Following the Americans' elimination from the playoffs, Geekie signed an amateur tryout offer with the Hurricanes' American Hockey League (AHL) affiliate, the Charlotte Checkers, for the remainder of their regular season on May 4, 2018. Six days later, Geekie signed a three-year, entry-level contract with the Carolina Hurricanes. After attending the Hurricanes' training camp, he was re-assigned to the Checkers for the 2018–19 season. In 73 games throughout the regular season, Geekie tallied 19 goals and 27 assists.
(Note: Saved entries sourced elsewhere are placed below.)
-- pv_equiv track=rewrite | github.com/md-vasim/hacker-rank-solutions | sparse array.py | matchStrings_old
-- ===== SOURCE A (Python) =====
-- def matchStrings_old(strings, queries):
--     c = []
--     p = []
--     for q in queries:
--         q_c = 0
--         for s in strings:
--             if q == s and q not in p:
--                 q_c += 1
--         c.append(q_c)
--         p.append(q)
--
--     return c
-- ===== SOURCE B (Python) =====
-- def matchStrings_old(strings, queries):
--     counts = {}
--     for s in strings:
--         counts[s] = counts.get(s, 0) + 1
--     seen = set()
--     res = []
--     for q in queries:
--         res.append(0 if q in seen else counts.get(q, 0))
--         seen.add(q)
--     return res
-- ===== Notes on version B (the rewrite author's own statement) =====
-- stated objective: faster
-- what changed: Replaced the per-query scan over all strings (with a linear membership test on the list of previous queries inside the inner loop) by a frequency dictionary built once over strings plus a seen-set over queries, answering each query by one hash lookup.
import Mathlib
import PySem

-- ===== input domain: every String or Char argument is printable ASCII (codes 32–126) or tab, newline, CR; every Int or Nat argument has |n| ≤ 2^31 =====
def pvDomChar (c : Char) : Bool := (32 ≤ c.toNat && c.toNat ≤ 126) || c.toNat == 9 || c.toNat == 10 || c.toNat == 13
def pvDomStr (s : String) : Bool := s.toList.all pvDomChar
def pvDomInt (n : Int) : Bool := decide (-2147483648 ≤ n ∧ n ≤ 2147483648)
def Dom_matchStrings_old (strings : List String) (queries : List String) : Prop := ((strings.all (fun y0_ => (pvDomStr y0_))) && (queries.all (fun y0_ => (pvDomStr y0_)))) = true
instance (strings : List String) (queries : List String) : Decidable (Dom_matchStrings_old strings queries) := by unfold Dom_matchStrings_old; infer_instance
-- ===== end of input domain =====

-- B replaces A's quadratic per-query scans by a frequency dictionary over strings plus a seen-set (faster).


-- ===== PORT A =====
def matchStrings_old (strings : List String) (queries : List String) : List Int :=
  (queries.foldl (fun (st : List Int × List String) q =>
      let q_c : Int := strings.foldl (fun q_c s => if q = s ∧ q ∉ st.2 then q_c + 1 else q_c) 0
      (st.1 ++ [q_c], st.2 ++ [q])) ([], [])).1

-- ===== PORT B =====
def matchStrings_old_alt (strings : List String) (queries : List String) : List Int :=
  let counts : PySem.Dict String Int :=
    strings.foldl (fun d s => d.insert s (d.getD s 0 + 1)) PySem.Dict.empty
  (queries.foldl (fun (st : List Int × PySem.Set String) q =>
      (st.1 ++ [if PySem.Set.contains st.2 q then 0 else counts.getD q 0], PySem.Set.add st.2 q))
    ([], PySem.Set.empty)).1

-- ===== PRECONDITION & SPEC =====
def Spec_matchStrings_old (strings : List String) (queries : List String) (out : List Int) : Prop := out = matchStrings_old_alt strings queries
instance (strings : List String) (queries : List String) (out : List Int) : Decidable (Spec_matchStrings_old strings queries out) := by unfold Spec_matchStrings_old; infer_instance

-- ===== CLAIM (what is proved, stated in full; the proofs are below) =====
def Claim_equal_matchStrings_old : Prop := ∀ (strings : List String) (queries : List String), Dom_matchStrings_old strings queries → Spec_matchStrings_old strings queries (matchStrings_old strings queries)

-- ===== LEMMAS AND PROOFS =====

-- A's inner loop over strings computes 0 if q was already queried, else the multiplicity of q in strings.
theorem pv_inner_eq (strings : List String) (q : String) (p : List String) :
    strings.foldl (fun q_c s => if q = s ∧ q ∉ p then q_c + 1 else q_c) (0 : Int)
      = if q ∈ p then 0 else (strings.count q : Int) := by
  by_cases hp : q ∈ p
  · simp only [hp, not_true_eq_false, and_false, if_false, if_true]
    induction strings with
    | nil => rfl
    | cons s ss ih => simp [ih]
  · rw [PySem.List.foldl_ite_add_one]
    have hpred : (fun x => decide (q = x ∧ q ∉ p)) = (fun x => x == q) := by
      funext x; simp [hp, eq_comm, Bool.beq_eq_decide_eq]
    rw [hpred, ← List.count_eq_countP]
    simp [hp]

-- B's counter lookup is the multiplicity of q in strings.
theorem pv_counts_eq (strings : List String) (q : String) :
    (strings.foldl (fun d s => d.insert s (d.getD s 0 + 1)) (PySem.Dict.empty : PySem.Dict String Int)).getD q 0
      = (strings.count q : Int) := by
  rw [PySem.Dict.getD_foldl_insert_add_one]
  simp [PySem.Dict.getD_empty]

-- The two query loops agree whenever the previous-queries list and the seen-set have the same members.
theorem pv_loops_eq (strings : List String) (queries : List String)
    (c : List Int) (p : List String) (seen : PySem.Set String)
    (h : ∀ x, x ∈ p ↔ x ∈ seen) :
    (queries.foldl (fun (st : List Int × List String) q =>
        let q_c : Int := strings.foldl (fun q_c s => if q = s ∧ q ∉ st.2 then q_c + 1 else q_c) 0
        (st.1 ++ [q_c], st.2 ++ [q])) (c, p)).1
    = (queries.foldl (fun (st : List Int × PySem.Set String) q =>
        (st.1 ++ [if PySem.Set.contains st.2 q then 0 else
          (strings.foldl (fun d s => d.insert s (d.getD s 0 + 1)) (PySem.Dict.empty : PySem.Dict String Int)).getD q 0],
          PySem.Set.add st.2 q)) (c, seen)).1 := by
  induction queries generalizing c p seen with
  | nil => rfl
  | cons q qs ih =>
    simp only [List.foldl_cons]
    rw [pv_inner_eq, pv_counts_eq]
    have hmem : (PySem.Set.contains seen q) = decide (q ∈ p) := by
      by_cases hq : q ∈ p
      · simp [hq, (h q).mp hq]
      · simp [hq]
        exact fun hs => hq ((h q).mpr hs)
    have : (if q ∈ p then (0 : Int) else (strings.count q : Int))
        = (if PySem.Set.contains seen q then 0 else (strings.count q : Int)) := by
      rw [hmem]; by_cases hq : q ∈ p <;> simp [hq]
    rw [this]
    exact ih _ _ _ (fun x => by
      simp only [List.mem_append, List.mem_singleton, PySem.Set.mem_add, h x])

-- ===== VERDICT (by name: the statement is the Claim_ definition above) =====
theorem matchStrings_old_spec : Claim_equal_matchStrings_old := by
  intro strings queries _
  unfold Spec_matchStrings_old matchStrings_old matchStrings_old_alt
  exact pv_loops_eq strings queries [] [] PySem.Set.empty (fun x => by simp [PySem.Set.empty])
During the 2019 Calder Cup playoffs, he set the Checkers' postseason point streak record, putting up numbers in eight straight games. In Game 6 of the Eastern Conference Final, he scored 1:52 into the second overtime, sending the Checkers to the Calder Cup Final. The Checkers defeated the Chicago Wolves in five games to clinch the Calder Cup, and Geekie totaled eight goals at 18 points through 19 playoff contests.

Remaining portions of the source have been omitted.